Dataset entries
#####

-- pv_equiv track=rewrite | github.com/CountChu/LeetCodePython | top_interview_questions/solutions/0034-search-range-p.py | find_left
-- ===== SOURCE A (Python) =====
-- def find_left(nums, k):
--     if k == 0:
--         return k
--
--     v1 = nums[k]
--
--     while True:
--         k -= 1
--         v0 = nums[k]
--         if v0 != v1:
--             return k + 1
--
--         if k == 0:
--             return k
-- ===== SOURCE B (Python) =====
-- def find_left(nums, k):
--     # Forward pass: track the start index of the current run of equal values
--     # over nums[0..k]; the run containing index k starts at `start`.
--     start = 0
--     for i in range(1, k + 1):
--         if nums[i] != nums[i - 1]:
--             start = i
--     return start
-- ===== Notes on version B (the rewrite author's own statement) =====
-- stated objective: alternative
-- what changed: A walks backward from index k comparing each element with nums[k] until a mismatch; B makes one forward pass over nums[0..k], tracking the start index of the current run of equal adjacent values, and returns that run start.
-- outside the precondition, e.g. on find_left([1, 2], -1): A returns -1, B returns 0; on find_left([5, 5], -1): A raises IndexError, B returns 0
import Mathlib
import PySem

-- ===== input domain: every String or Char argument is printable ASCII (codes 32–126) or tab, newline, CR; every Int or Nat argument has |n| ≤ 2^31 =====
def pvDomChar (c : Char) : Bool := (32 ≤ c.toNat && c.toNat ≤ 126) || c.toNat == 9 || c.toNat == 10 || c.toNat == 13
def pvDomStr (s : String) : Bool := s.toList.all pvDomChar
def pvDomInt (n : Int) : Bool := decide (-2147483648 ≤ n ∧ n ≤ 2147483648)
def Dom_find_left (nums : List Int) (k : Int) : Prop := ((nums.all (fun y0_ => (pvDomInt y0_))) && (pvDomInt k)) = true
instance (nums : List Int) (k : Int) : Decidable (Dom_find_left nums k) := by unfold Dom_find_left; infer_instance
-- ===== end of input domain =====

-- B replaces A's backward scan from index k by a single forward pass over
-- nums[0..k] that tracks the start of the current run of equal adjacent values
-- (objective: alternative decomposition; no speed claim).

-- ===== PORT A =====
-- 'while True' loop of A: entered with current k (decremented first inside);
-- fuel-bounded recursion; fuel never runs out on inputs in Pre_ (IndexError = pyGet? none → default 0 outside Pre_).
def findLeftLoop (nums : List Int) (v1 : Int) (k : Int) : Nat → Int
  | 0 => 0
  | f + 1 =>
    -- k -= 1 (the decremented k is written k - 1 throughout this iteration)
    match PySem.List.pyGet? nums (k - 1) with
    | none => 0
    | some v0 =>
      if v0 ≠ v1 then (k - 1) + 1
      else if k - 1 = 0 then k - 1
      else findLeftLoop nums v1 (k - 1) f

def find_left (nums : List Int) (k : Int) : Int :=
  if k = 0 then k
  else
    match PySem.List.pyGet? nums k with
    | none => 0
    | some v1 => findLeftLoop nums v1 k (k.toNat + nums.length + 1)

-- ===== PORT B =====
def find_left_alt (nums : List Int) (k : Int) : Int :=
  (PySem.List.pyRange 1 (k + 1) 1).foldl
    (fun start i =>
      match PySem.List.pyGet? nums i, PySem.List.pyGet? nums (i - 1) with
      | some a, some b => if a ≠ b then i else start
      | _, _ => start)
    0

-- ===== PRECONDITION & SPEC =====
-- Pre_ restricts k to the natural index domain: k = 0 (A returns 0 without reading
-- nums) or 0 < k < len(nums). For k ≥ len(nums) A raises IndexError; for k < 0
-- (outside the task's natural domain) A mixes negative-index wraparound values
-- and IndexError, so those inputs are excluded rather than mirrored.
def Pre_find_left (nums : List Int) (k : Int) : Prop :=
  k = 0 ∨ (0 < k ∧ k < nums.length)
instance (nums : List Int) (k : Int) : Decidable (Pre_find_left nums k) := by
  unfold Pre_find_left; infer_instance

def pvWitness_find_left : List Int × Int := ([3, 5, 5, 7], 2)

def Spec_find_left (nums : List Int) (k : Int) (out : Int) : Prop := out = find_left_alt nums k
instance (nums : List Int) (k : Int) (out : Int) : Decidable (Spec_find_left nums k out) := by unfold Spec_find_left; infer_instance

-- ===== CLAIM (what is proved, stated in full; the proofs are below) =====
def Claim_equal_find_left : Prop := ∀ (nums : List Int) (k : Int), Dom_find_left nums k → Pre_find_left nums k → Spec_find_left nums k (find_left nums k)

-- ===== LEMMAS AND PROOFS =====

-- Nat-indexed characterisation: start index of the run of equal values ending at n.
def runStart (nums : List Int) : Nat → Int
  | 0 => 0
  | n + 1 => if nums.getD (n + 1) 0 ≠ nums.getD n 0 then ((n : Int) + 1) else runStart nums n

lemma find_left_alt_eq_runStart (nums : List Int) (n : Nat) (hn : n < nums.length) :
    find_left_alt nums (n : Int) = runStart nums n := by
  induction n with
  | zero =>
    simp [find_left_alt, runStart, PySem.List.pyRange_one_eq_nil]
  | succ m ih =>
    have hm : m < nums.length := Nat.lt_of_succ_lt hn
    unfold find_left_alt
    have hsplit : PySem.List.pyRange 1 ((m : Int) + 1 + 1) 1
        = PySem.List.pyRange 1 ((m : Int) + 1) 1 ++ [(m : Int) + 1] := by
      have := PySem.List.pyRange_one_succ_right (a := 1) (b := (m : Int) + 1) (by omega)
      simpa using this
    have hget1 : PySem.List.pyGet? nums ((m : Int) + 1) = some (nums.getD (m + 1) 0) := by
      rw [show ((m : Int) + 1) = ((m + 1 : Nat) : Int) by push_cast; ring,
        PySem.List.pyGet?_natCast, List.getElem?_eq_getElem hn, List.getD_eq_getElem _ _ hn]
    have hget0 : PySem.List.pyGet? nums ((m : Int) + 1 - 1) = some (nums.getD m 0) := by
      rw [show ((m : Int) + 1 - 1) = ((m : Nat) : Int) by ring,
        PySem.List.pyGet?_natCast, List.getElem?_eq_getElem hm, List.getD_eq_getElem _ _ hm]
    rw [show ((m + 1 : Nat) : Int) = (m : Int) + 1 by push_cast; ring, hsplit, List.foldl_append]
    simp only [List.foldl_cons, List.foldl_nil, hget1, hget0]
    unfold find_left_alt at ih
    rw [ih hm]
    by_cases h : nums.getD (m + 1) 0 = nums.getD m 0 <;> simp [runStart, h]

-- A's loop, entered with k = n (1 ≤ n < len, fuel ≥ n) and v1 equal to nums current
-- run value, computes the run start.
lemma findLeftLoop_eq_runStart (nums : List Int) :
    ∀ (n : Nat) (f : Nat), 1 ≤ n → n < nums.length → n ≤ f →
    findLeftLoop nums (nums.getD n 0) (n : Int) f = runStart nums n := by
  intro n
  induction n with
  | zero => intro f h1 _ _; omega
  | succ m ih =>
    intro f h1 hlen hf
    obtain ⟨f', rfl⟩ : ∃ f', f = f' + 1 := ⟨f - 1, by omega⟩
    have hm : m < nums.length := Nat.lt_of_succ_lt hlen
    unfold findLeftLoop
    have hk' : ((m + 1 : Nat) : Int) - 1 = ((m : Nat) : Int) := by push_cast; ring
    rw [hk', PySem.List.pyGet?_natCast, List.getElem?_eq_getElem hm]
    change (if nums[m] ≠ nums.getD (m + 1) 0 then ((m : Nat) : Int) + 1
        else if ((m : Nat) : Int) = 0 then ((m : Nat) : Int)
        else findLeftLoop nums (nums.getD (m + 1) 0) ((m : Nat) : Int) f') = runStart nums (m + 1)
    have hstep : runStart nums (m + 1)
        = if nums.getD (m + 1) 0 ≠ nums.getD m 0 then ((m : Int) + 1) else runStart nums m := rfl
    by_cases hne : nums[m] ≠ nums.getD (m + 1) 0
    · rw [if_pos hne, hstep,
        if_pos (by rw [List.getD_eq_getElem _ _ hm]; exact fun h => hne h.symm)]
    · rw [ne_eq, not_not] at hne
      rw [if_neg (by simpa using hne)]
      have hrs : runStart nums (m + 1) = runStart nums m := by
        rw [hstep, if_neg (by rw [List.getD_eq_getElem _ _ hm]; simpa using hne.symm)]
      by_cases hm0 : m = 0
      · subst hm0
        rw [hrs]
        norm_num [runStart]
      · rw [if_neg (by exact_mod_cast hm0)]
        rw [hrs, ← ih f' (by omega) hm (by omega)]
        congr 1
        rw [List.getD_eq_getElem _ _ hm, ← hne]

-- ===== VERDICT (by name: the statement is the Claim_ definition above) =====
theorem find_left_spec : Claim_equal_find_left := by
  intro nums k _ hpre
  unfold Spec_find_left
  rcases hpre with rfl | ⟨hk0, hklen⟩
  · simp [find_left, find_left_alt, PySem.List.pyRange_one_eq_nil]
  · obtain ⟨n, rfl⟩ : ∃ n : Nat, k = (n : Int) := ⟨k.toNat, (Int.toNat_of_nonneg (by omega)).symm⟩
    have hn1 : 1 ≤ n := by exact_mod_cast hk0
    have hnlen : n < nums.length := by exact_mod_cast hklen
    unfold find_left
    rw [if_neg (by omega : ¬ ((n : Int) = 0)), PySem.List.pyGet?_natCast,
      List.getElem?_eq_getElem hnlen]
    show findLeftLoop nums nums[n] ((n : Int)) (((n : Int)).toNat + nums.length + 1) = _
    rw [show nums[n] = nums.getD n 0 from (List.getD_eq_getElem _ _ hnlen).symm]
    rw [findLeftLoop_eq_runStart nums n _ hn1 hnlen (by omega),
      find_left_alt_eq_runStart nums n hnlen]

#####

**PROBLEM STATEMENT:**
Find "List.getElem?_eq_getElem hnlen]" in the data above, then repeat that line and all lines after it exactly, ending with the final line.

**TASK SOLUTION:**
      List.getElem?_eq_getElem hnlen]
    show findLeftLoop nums nums[n] ((n : Int)) (((n : Int)).toNat + nums.length + 1) = _
    rw [show nums[n] = nums.getD n 0 from (List.getD_eq_getElem _ _ hnlen).symm]
    rw [findLeftLoop_eq_runStart nums n _ hn1 hnlen (by omega),
      find_left_alt_eq_runStart nums n hnlen]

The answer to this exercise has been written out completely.